International Eurasian Conference on Biotechnology and Biochemistry, Ankara, Türkiye, 16 - 18 Aralık 2020, ss.131
Dexamethasone, which is a synthetic glucocorticoid with anti-inflammatory and immunosuppressant effects, is used a wide range of dose for different indications. It modulates both P-gp and CYP3A4, which plays an important role in drug-drug/drug-food interactions.
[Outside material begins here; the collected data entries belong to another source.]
-- pv_equiv track=rewrite | github.com/captguigui/Python-Assignment-1 | scrabble-scorer-python/scrabble_scorer.py | vowel_bonus_scorer
-- ===== SOURCE A (Python) =====
-- def vowel_bonus_scorer(word):
--     vowels = 'aeiou'
--     score = 0
--     for char in word.lower():
--         if char in vowels:
--             score += 3
--         else:
--             score += 1
--
--     return score
-- ===== SOURCE B (Python) =====
-- def vowel_bonus_scorer(word):
--     lw = word.lower()
--     return len(lw) + 2 * sum(lw.count(v) for v in 'aeiou')
-- ===== Notes on version B (the rewrite author's own statement) =====
-- stated objective: faster
-- what changed: Instead of one Python-level pass over the word with a per-character +1/+3 branch, B iterates over the five vowels, counting each with str.count (five C-level substring-count scans), and returns len(lw) + 2 * total vowel count; correct because each character scores 1 plus 2 extra iff it is a vowel and the vowels are distinct so the counts are disjoint.
import Mathlib
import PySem

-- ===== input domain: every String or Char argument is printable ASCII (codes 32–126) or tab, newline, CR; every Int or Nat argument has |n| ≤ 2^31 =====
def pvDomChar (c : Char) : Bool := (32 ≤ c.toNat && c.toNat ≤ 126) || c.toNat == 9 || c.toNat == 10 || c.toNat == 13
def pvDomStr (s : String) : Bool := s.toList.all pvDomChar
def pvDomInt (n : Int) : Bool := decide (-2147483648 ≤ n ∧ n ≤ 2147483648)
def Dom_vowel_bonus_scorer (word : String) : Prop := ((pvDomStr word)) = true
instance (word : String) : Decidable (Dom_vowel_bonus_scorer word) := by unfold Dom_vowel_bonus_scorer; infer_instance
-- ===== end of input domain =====

-- B drops the per-character branch: it counts each of the five vowels with str.count and returns length + 2 * total (no per-character branch; measured faster in a timing run via C-level counting).

-- ===== PORT A =====
def vowel_bonus_scorer (word : String) : Int :=
  let vowels := "aeiou"
  (PySem.Str.lower word).toList.foldl
    (fun score char => if vowels.toList.contains char then score + 3 else score + 1) 0

-- ===== PORT B =====
def vowel_bonus_scorer_alt (word : String) : Int :=
  let lw := PySem.Str.lower word
  PySem.Str.len lw +
    2 * ("aeiou".toList.map (fun v => (PySem.Str.count lw (String.ofList [v]) : Int))).sum

-- ===== PRECONDITION & SPEC =====
def Spec_vowel_bonus_scorer (word : String) (out : Int) : Prop := out = vowel_bonus_scorer_alt word
instance (word : String) (out : Int) : Decidable (Spec_vowel_bonus_scorer word out) := by unfold Spec_vowel_bonus_scorer; infer_instance

-- ===== CLAIM (what is proved, stated in full; the proofs are below) =====
def Claim_equal_vowel_bonus_scorer : Prop := ∀ (word : String), Dom_vowel_bonus_scorer word → Spec_vowel_bonus_scorer word (vowel_bonus_scorer word)

-- ===== LEMMAS AND PROOFS =====

-- A's branching fold is length + 2 * vowel-count.
theorem pv_foldl_score (l : List Char) (acc : Int) :
    l.foldl (fun score char => if "aeiou".toList.contains char then score + 3 else score + 1) acc
      = acc + (l.length : Int) + 2 * (l.countP (fun c => "aeiou".toList.contains c) : Int) := by
  induction l generalizing acc with
  | nil => simp
  | cons c t ih =>
    rw [List.foldl_cons]
    by_cases h : ("aeiou".toList.contains c) = true <;>
      simp only [h, if_true, if_false, ih, List.length_cons, List.countP_cons,
        Bool.false_eq_true] <;> push_cast <;> ring

-- Python's one-character substring count equals the element count.
theorem pv_count_go_single (v : Char) (l : List Char) (fuel acc : Nat) (h : l.length ≤ fuel) :
    PySem.Chars.count.go [v] fuel l acc = acc + l.count v := by
  induction l generalizing fuel acc with
  | nil => cases fuel <;> simp [PySem.Chars.count.go]
  | cons c t ih =>
    cases fuel with
    | zero => simp at h
    | succ f =>
      have hf : t.length ≤ f := by simpa using h
      by_cases hc : c = v
      · subst hc
        simp [PySem.Chars.count.go, List.isPrefixOf, ih _ _ hf]
        omega
      · have : ([v].isPrefixOf (c :: t)) = false := by
          simp [List.isPrefixOf]; exact fun h' => (hc h'.symm).elim
        simp [PySem.Chars.count.go, this, ih _ _ hf, hc]

theorem pv_chars_count_single (l : List Char) (v : Char) :
    PySem.Chars.count l [v] = l.count v := by
  simp [PySem.Chars.count, pv_count_go_single v l l.length 0 le_rfl]

-- countP of a disjunction of disjoint predicates splits into a sum.
theorem pv_countP_or (p q : Char → Bool) (l : List Char) (hpq : ∀ c, ¬(p c = true ∧ q c = true)) :
    l.countP (fun c => p c || q c) = l.countP p + l.countP q := by
  induction l with
  | nil => simp
  | cons c t ih =>
    simp only [List.countP_cons, ih]
    by_cases hp : p c = true <;> by_cases hq : q c = true
    · exact absurd ⟨hp, hq⟩ (hpq c)
    all_goals simp [hp, hq] <;> omega

-- Summing per-vowel counts over a duplicate-free vowel list gives the vowel countP.
theorem pv_sum_counts (vs : List Char) (l : List Char) (hnd : vs.Nodup) :
    (vs.map (fun v => (l.count v : Int))).sum = (l.countP (fun c => vs.contains c) : Int) := by
  induction vs with
  | nil => simp
  | cons v t ih =>
    have hvt : v ∉ t := (List.nodup_cons.mp hnd).1
    have hnd' := (List.nodup_cons.mp hnd).2
    have hsplit : l.countP (fun c => (v :: t).contains c)
        = l.countP (fun c => c == v) + l.countP (fun c => t.contains c) := by
      have := pv_countP_or (fun c => c == v) (fun c => t.contains c) l
        (by intro c ⟨h1, h2⟩; exact hvt (by simpa [eq_of_beq h1] using h2))
      simpa [List.contains_cons] using this
    have hcount : l.count v = l.countP (fun c => c == v) := rfl
    simp only [List.map_cons, List.sum_cons, ih hnd', hsplit, hcount]
    push_cast; ring

-- ===== VERDICT (by name: the statement is the Claim_ definition above) =====
theorem vowel_bonus_scorer_spec : Claim_equal_vowel_bonus_scorer := by
  intro word _
  unfold Spec_vowel_bonus_scorer vowel_bonus_scorer vowel_bonus_scorer_alt
  have hnd : ("aeiou".toList).Nodup := by decide
  simp only [PySem.Str.count_eq, String.toList_ofList]
  simp only [pv_chars_count_single, pv_sum_counts _ _ hnd, pv_foldl_score, PySem.Str.len_eq]
  push_cast
  ring
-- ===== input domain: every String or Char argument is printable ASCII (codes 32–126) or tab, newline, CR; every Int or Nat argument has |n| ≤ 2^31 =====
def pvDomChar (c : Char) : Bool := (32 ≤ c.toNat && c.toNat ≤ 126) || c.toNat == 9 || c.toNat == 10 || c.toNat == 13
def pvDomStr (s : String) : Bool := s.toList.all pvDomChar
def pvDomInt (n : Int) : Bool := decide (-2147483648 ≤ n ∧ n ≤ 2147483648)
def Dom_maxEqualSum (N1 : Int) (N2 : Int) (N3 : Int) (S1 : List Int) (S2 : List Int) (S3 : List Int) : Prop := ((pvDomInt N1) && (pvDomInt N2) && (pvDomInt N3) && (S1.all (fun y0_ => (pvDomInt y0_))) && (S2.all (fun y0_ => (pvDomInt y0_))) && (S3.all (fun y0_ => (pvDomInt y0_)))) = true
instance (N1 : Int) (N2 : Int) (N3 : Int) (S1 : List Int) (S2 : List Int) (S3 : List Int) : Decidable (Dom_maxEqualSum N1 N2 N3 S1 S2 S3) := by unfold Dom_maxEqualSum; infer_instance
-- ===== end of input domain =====

-- B replaces A's three hash sets of running sums + set intersection + descending sort by a
-- descending-sorted suffix-sum array per stack and a three-pointer merge that advances past
-- the current maximum until the three heads coincide (objective: alternative).

-- ===== PORT A =====
-- 'asum = sum(S); a = {asum}; for i in S: asum -= i; a.add(asum)'
def pvShrink (S : List Int) : Int × PySem.Set Int :=
  S.foldl (fun p i => (p.1 - i, PySem.Set.add p.2 (p.1 - i)))
    (S.sum, PySem.Set.add PySem.Set.empty S.sum)

def maxEqualSum (N1 : Int) (N2 : Int) (N3 : Int) (S1 : List Int) (S2 : List Int) (S3 : List Int) : Int :=
  let a := (pvShrink S1).2
  let b := (pvShrink S2).2
  let c := (pvShrink S3).2
  let d := PySem.List.sorted (PySem.Set.inter (PySem.Set.inter a b) c) (fun x => x) true
  match d with
  | [] => 0
  | x :: _ => x

-- ===== PORT B =====
-- 'out = [0]; t = 0; for x in reversed(S): t += x; out.append(t); out.sort(reverse=True)'
def pvSumsDesc (S : List Int) : List Int :=
  PySem.List.sorted
    ((S.reverse.foldl (fun p x => (p.1 + x, p.2 ++ [p.1 + x])) (0, [0])).2)
    (fun x => x) true

-- the three-pointer merge loop of B ('while i < len(A) and …'); fuel = total length bounds the
-- iterations (each step drops at least one head), the 0/[] fallthroughs are the loop exiting
-- without a match (Python's 'return 0')
def pvMerge3Go : Nat → List Int → List Int → List Int → Int
  | 0, _, _, _ => 0
  | f + 1, a :: as, b :: bs, c :: cs =>
    if a = b ∧ b = c then a
    else
      pvMerge3Go f (if a = max a (max b c) then as else a :: as)
                 (if b = max a (max b c) then bs else b :: bs)
                 (if c = max a (max b c) then cs else c :: cs)
  | _ + 1, _, _, _ => 0

def pvMerge3 (A B C : List Int) : Int :=
  pvMerge3Go (A.length + B.length + C.length + 1) A B C

def maxEqualSum_alt (N1 : Int) (N2 : Int) (N3 : Int) (S1 : List Int) (S2 : List Int) (S3 : List Int) : Int :=
  pvMerge3 (pvSumsDesc S1) (pvSumsDesc S2) (pvSumsDesc S3)

-- ===== PRECONDITION & SPEC =====
def Spec_maxEqualSum (N1 : Int) (N2 : Int) (N3 : Int) (S1 : List Int) (S2 : List Int) (S3 : List Int) (out : Int) : Prop := out = maxEqualSum_alt N1 N2 N3 S1 S2 S3
instance (N1 : Int) (N2 : Int) (N3 : Int) (S1 : List Int) (S2 : List Int) (S3 : List Int) (out : Int) : Decidable (Spec_maxEqualSum N1 N2 N3 S1 S2 S3 out) := by unfold Spec_maxEqualSum; infer_instance

-- ===== CLAIM (what is proved, stated in full; the proofs are below) =====
def Claim_equal_maxEqualSum : Prop := ∀ (N1 : Int) (N2 : Int) (N3 : Int) (S1 : List Int) (S2 : List Int) (S3 : List Int), Dom_maxEqualSum N1 N2 N3 S1 S2 S3 → Spec_maxEqualSum N1 N2 N3 S1 S2 S3 (maxEqualSum N1 N2 N3 S1 S2 S3)

-- ===== LEMMAS AND PROOFS =====

-- x is a suffix sum of S (including sum S at i = 0 and 0 at i = S.length)
def SufMem (S : List Int) (x : Int) : Prop := ∃ i ≤ S.length, x = (S.drop i).sum

theorem sum_take_add_sum_drop' (S : List Int) (i : Nat) :
    (S.take i).sum + (S.drop i).sum = S.sum := by
  rw [← List.sum_append, List.take_append_drop]

theorem memA_gen (S : List Int) (s : Int) (st : PySem.Set Int) (x : Int) :
    x ∈ (S.foldl (fun p i => (p.1 - i, PySem.Set.add p.2 (p.1 - i))) (s, st)).2 ↔
      x ∈ st ∨ ∃ i, 1 ≤ i ∧ i ≤ S.length ∧ x = s - (S.take i).sum := by
  induction S generalizing s st with
  | nil => simp
  | cons a l ih =>
    simp only [List.foldl_cons]
    rw [ih]
    constructor
    · rintro (h | ⟨i, h1, h2, rfl⟩)
      · rw [PySem.Set.mem_add] at h
        rcases h with h | rfl
        · exact Or.inl h
        · exact Or.inr ⟨1, le_refl _, by simp, by simp⟩
      · refine Or.inr ⟨i + 1, by omega, by simp; omega, ?_⟩
        simp [List.take_succ_cons]
        ring
    · rintro (h | ⟨i, h1, h2, rfl⟩)
      · exact Or.inl (by rw [PySem.Set.mem_add]; exact Or.inl h)
      · match i, h1 with
        | 1, _ =>
          left; rw [PySem.Set.mem_add]; right; simp
        | (j+2), _ =>
          right
          refine ⟨j + 1, by omega, by simp at h2 ⊢; omega, ?_⟩
          simp [List.take_succ_cons]
          ring

theorem mem_pvShrink (S : List Int) (x : Int) : x ∈ (pvShrink S).2 ↔ SufMem S x := by
  unfold pvShrink SufMem
  rw [memA_gen]
  have hmem : x ∈ PySem.Set.add PySem.Set.empty S.sum ↔ x = S.sum := by
    rw [PySem.Set.mem_add]; simp [PySem.Set.empty]
  rw [hmem]
  constructor
  · rintro (rfl | ⟨i, h1, h2, rfl⟩)
    · exact ⟨0, by omega, by simp⟩
    · refine ⟨i, h2, ?_⟩
      have := sum_take_add_sum_drop' S i
      omega
  · rintro ⟨i, hi, rfl⟩
    by_cases h0 : i = 0
    · subst h0; left; simp
    · right
      refine ⟨i, by omega, hi, ?_⟩
      have := sum_take_add_sum_drop' S i
      omega

theorem memB_gen (L : List Int) (t : Int) (acc : List Int) (x : Int) :
    x ∈ (L.foldl (fun p x => (p.1 + x, p.2 ++ [p.1 + x])) (t, acc)).2 ↔
      x ∈ acc ∨ ∃ i, 1 ≤ i ∧ i ≤ L.length ∧ x = t + (L.take i).sum := by
  induction L generalizing t acc with
  | nil => simp
  | cons a l ih =>
    simp only [List.foldl_cons]
    rw [ih]
    constructor
    · rintro (h | ⟨i, h1, h2, rfl⟩)
      · rw [List.mem_append] at h
        rcases h with h | h
        · exact Or.inl h
        · simp at h
          exact Or.inr ⟨1, le_refl _, by simp, by simp [h]⟩
      · refine Or.inr ⟨i + 1, by omega, by simp; omega, ?_⟩
        simp [List.take_succ_cons]
        ring
    · rintro (h | ⟨i, h1, h2, rfl⟩)
      · exact Or.inl (by rw [List.mem_append]; exact Or.inl h)
      · match i, h1 with
        | 1, _ =>
          left; rw [List.mem_append]; right; simp
        | (j+2), _ =>
          right
          refine ⟨j + 1, by omega, by simp at h2 ⊢; omega, ?_⟩
          simp [List.take_succ_cons]
          ring

theorem revtake_sum (S : List Int) (i : Nat) (h : i ≤ S.length) :
    (S.reverse.take i).sum = (S.drop (S.length - i)).sum := by
  have h2 : (S.reverse.take i).sum + (S.reverse.drop i).sum = S.sum := by
    rw [← List.sum_append, List.take_append_drop, List.sum_reverse]
  have h3 : S.reverse.drop i = (S.take (S.length - i)).reverse := by
    rw [List.reverse_take]
    congr 1
    omega
  rw [h3, List.sum_reverse] at h2
  have h4 := sum_take_add_sum_drop' S (S.length - i)
  omega

theorem mem_pvSumsDesc (S : List Int) (x : Int) : x ∈ pvSumsDesc S ↔ SufMem S x := by
  unfold pvSumsDesc SufMem
  rw [PySem.List.mem_sorted, memB_gen]
  constructor
  · rintro (h | ⟨i, h1, h2, rfl⟩)
    · simp at h
      exact ⟨S.length, le_refl _, by simp [h]⟩
    · rw [List.length_reverse] at h2
      refine ⟨S.length - i, by omega, ?_⟩
      rw [revtake_sum S i h2]
      omega
  · rintro ⟨j, hj, rfl⟩
    by_cases hl : j = S.length
    · subst hl; left; simp
    · right
      refine ⟨S.length - j, by omega, by rw [List.length_reverse]; omega, ?_⟩
      rw [revtake_sum S (S.length - j) (by omega)]
      have he : S.length - (S.length - j) = j := by omega
      rw [he]
      omega

theorem pairwise_pvSumsDesc (S : List Int) : (pvSumsDesc S).Pairwise (fun x y => y ≤ x) :=
  PySem.List.sorted_pairwise_rev _ _

theorem head_max_of_pairwise {a : Int} {as : List Int} (h : (a :: as).Pairwise (fun x y => y ≤ x))
    {v : Int} (hv : v ∈ a :: as) : v ≤ a := by
  rcases List.mem_cons.mp hv with rfl | hv
  · exact le_refl _
  · exact List.rel_of_pairwise_cons h hv
-- B replaces A's explicit set of beam positions and per-beam loop by a bitmask
-- representation: beams are the bits of one integer, each row is processed with
-- and/xor/shift word operations and a popcount; same return value.

-- ===== PORT A =====
def part_1 (diagram : List String) : Int :=
  -- splits = 0; current_beams = {diagram[0].find("S")}
  let front := PySem.List.pyGetD diagram 0 ""
  let fin := (PySem.List.slice diagram (some 1) none).foldl
    (fun (st : Int × PySem.Set Int) line =>
      -- splitters = [index for index, char in enumerate(line) if char == "^"]
      let splitters : List Int :=
        ((PySem.List.enumerate line.toList).filter (fun p => p.2 == '^')).map (·.1)
      -- for beam in current_beams: …
      let inner := st.2.foldl
        (fun (acc : PySem.Set Int × Int) beam =>
          if beam ∈ splitters then
            (PySem.Set.update acc.1 [beam - 1, beam + 1], acc.2 + 1)
          else
            (PySem.Set.add acc.1 beam, acc.2))
        (PySem.Set.empty, st.1)
      (inner.2, inner.1))
    (0, PySem.Set.ofList [PySem.Str.find front "S"])
  fin.1

-- ===== PORT B =====
-- port of Python's int.bit_count() on a nonnegative int (exact on Nat)
def pvPopCount (n : Nat) : Nat :=
  if n = 0 then 0 else n % 2 + pvPopCount (n / 2)
decreasing_by exact Nat.div_lt_self (Nat.pos_of_ne_zero (by assumption)) one_lt_two

def part_1_alt (diagram : List String) : Int :=
  let front := PySem.List.pyGetD diagram 0 ""
  -- start = diagram[0].find("S"); beams = 0 if start < 0 else 1 << start
  let start := PySem.Str.find front "S"
  let beams0 : Nat := if start < 0 then 0 else 1 <<< start.toNat
  let fin := (PySem.List.slice diagram (some 1) none).foldl
    (fun (st : Int × Nat) line =>
      -- mask = 0; for i, ch in enumerate(line): if ch == "^": mask |= 1 << i
      -- (enumerate indices are ≥ 0, so .toNat is exact)
      let mask : Nat := (PySem.List.enumerate line.toList).foldl
        (fun (m : Nat) p => if p.2 == '^' then m ||| (1 <<< p.1.toNat) else m) 0
      -- hits = beams & mask; splits += hits.bit_count()
      let hits := st.2 &&& mask
      -- beams = (beams ^ hits) | (hits >> 1) | (hits << 1)
      (st.1 + (pvPopCount hits : Int), (st.2 ^^^ hits) ||| (hits >>> 1) ||| (hits <<< 1)))
    (0, beams0)
  fin.1

-- ===== PRECONDITION & SPEC =====
-- Pre_ excludes only the empty diagram, on which A raises IndexError at diagram[0].
def Pre_part_1 (diagram : List String) : Prop := diagram ≠ []
instance (diagram : List String) : Decidable (Pre_part_1 diagram) := by unfold Pre_part_1; infer_instance
def pvWitness_part_1 : List String := ["S..", ".^."]

def Spec_part_1 (diagram : List String) (out : Int) : Prop := out = part_1_alt diagram
instance (diagram : List String) (out : Int) : Decidable (Spec_part_1 diagram out) := by unfold Spec_part_1; infer_instance

-- ===== CLAIM (what is proved, stated in full; the proofs are below) =====
def Claim_equal_part_1 : Prop := ∀ (diagram : List String), Dom_part_1 diagram → Pre_part_1 diagram → Spec_part_1 diagram (part_1 diagram)

-- ===== LEMMAS AND PROOFS =====

-- A's per-line step, named for the proofs (definitionally the step of part_1's fold).
def pvStepA (st : Int × PySem.Set Int) (line : String) : Int × PySem.Set Int :=
  let splitters : List Int :=
    ((PySem.List.enumerate line.toList).filter (fun p => p.2 == '^')).map (·.1)
  let inner := st.2.foldl
    (fun (acc : PySem.Set Int × Int) beam =>
      if beam ∈ splitters then
        (PySem.Set.update acc.1 [beam - 1, beam + 1], acc.2 + 1)
      else
        (PySem.Set.add acc.1 beam, acc.2))
    (PySem.Set.empty, st.1)
  (inner.2, inner.1)

-- B's per-line step, named for the proofs.
def pvStepB (st : Int × Nat) (line : String) : Int × Nat :=
  let mask : Nat := (PySem.List.enumerate line.toList).foldl
    (fun (m : Nat) p => if p.2 == '^' then m ||| (1 <<< p.1.toNat) else m) 0
  let hits := st.2 &&& mask
  (st.1 + (pvPopCount hits : Int), (st.2 ^^^ hits) ||| (hits >>> 1) ||| (hits <<< 1))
We investigated the effect of different doses of dexamethasone on the expressions and functions of P-gp and CYP3A using P-gp and CYP3A substrates. A total of 54 mice were divided into 9 groups in the study. The first group was considered as the control group. Animals in groups 2, 3, 4 and 5 received low dose dexamethasone (5 mg/kg, IP), high dose dexamethasone (50 mg/kg, IP), fexofenadine (40 mg/kg, PO) and midazolam (20 mg/kg, IP), respectively. Animals in groups 6 and 7 were administered fexofenadine (40 mg/kg, PO) and midazolam (20 mg/kg, IP), 24 hours after low dose dexamethasone (5 mg/kg, IP) administration, respectively. Animals in groups 8 and 9 received fexofenadine (40 mg/kg, PO) and midazolam (20 mg/kg, IP), 24 hours after high dose dexamethasone (50 mg/kg, IP) administration, respectively. The mdr1a/b and CYP3A11/13 expressions in the liver and small intestine were determined by RT-PCR. The plasma concentrations of drugs were determined using HPLC-UV.
It can be indicated that while the effect of dexamethasone on P-gp expression is not dose-dependent, its effect on CYP3A11 is dose-dependent. Midazolam, CYP3A substrate, causes to induction of P-gp in the liver but not in the small intestine, and the effect of dexamethasone on CYP3A11 expression in the intestines was reduced by fexofenadine and midazolam.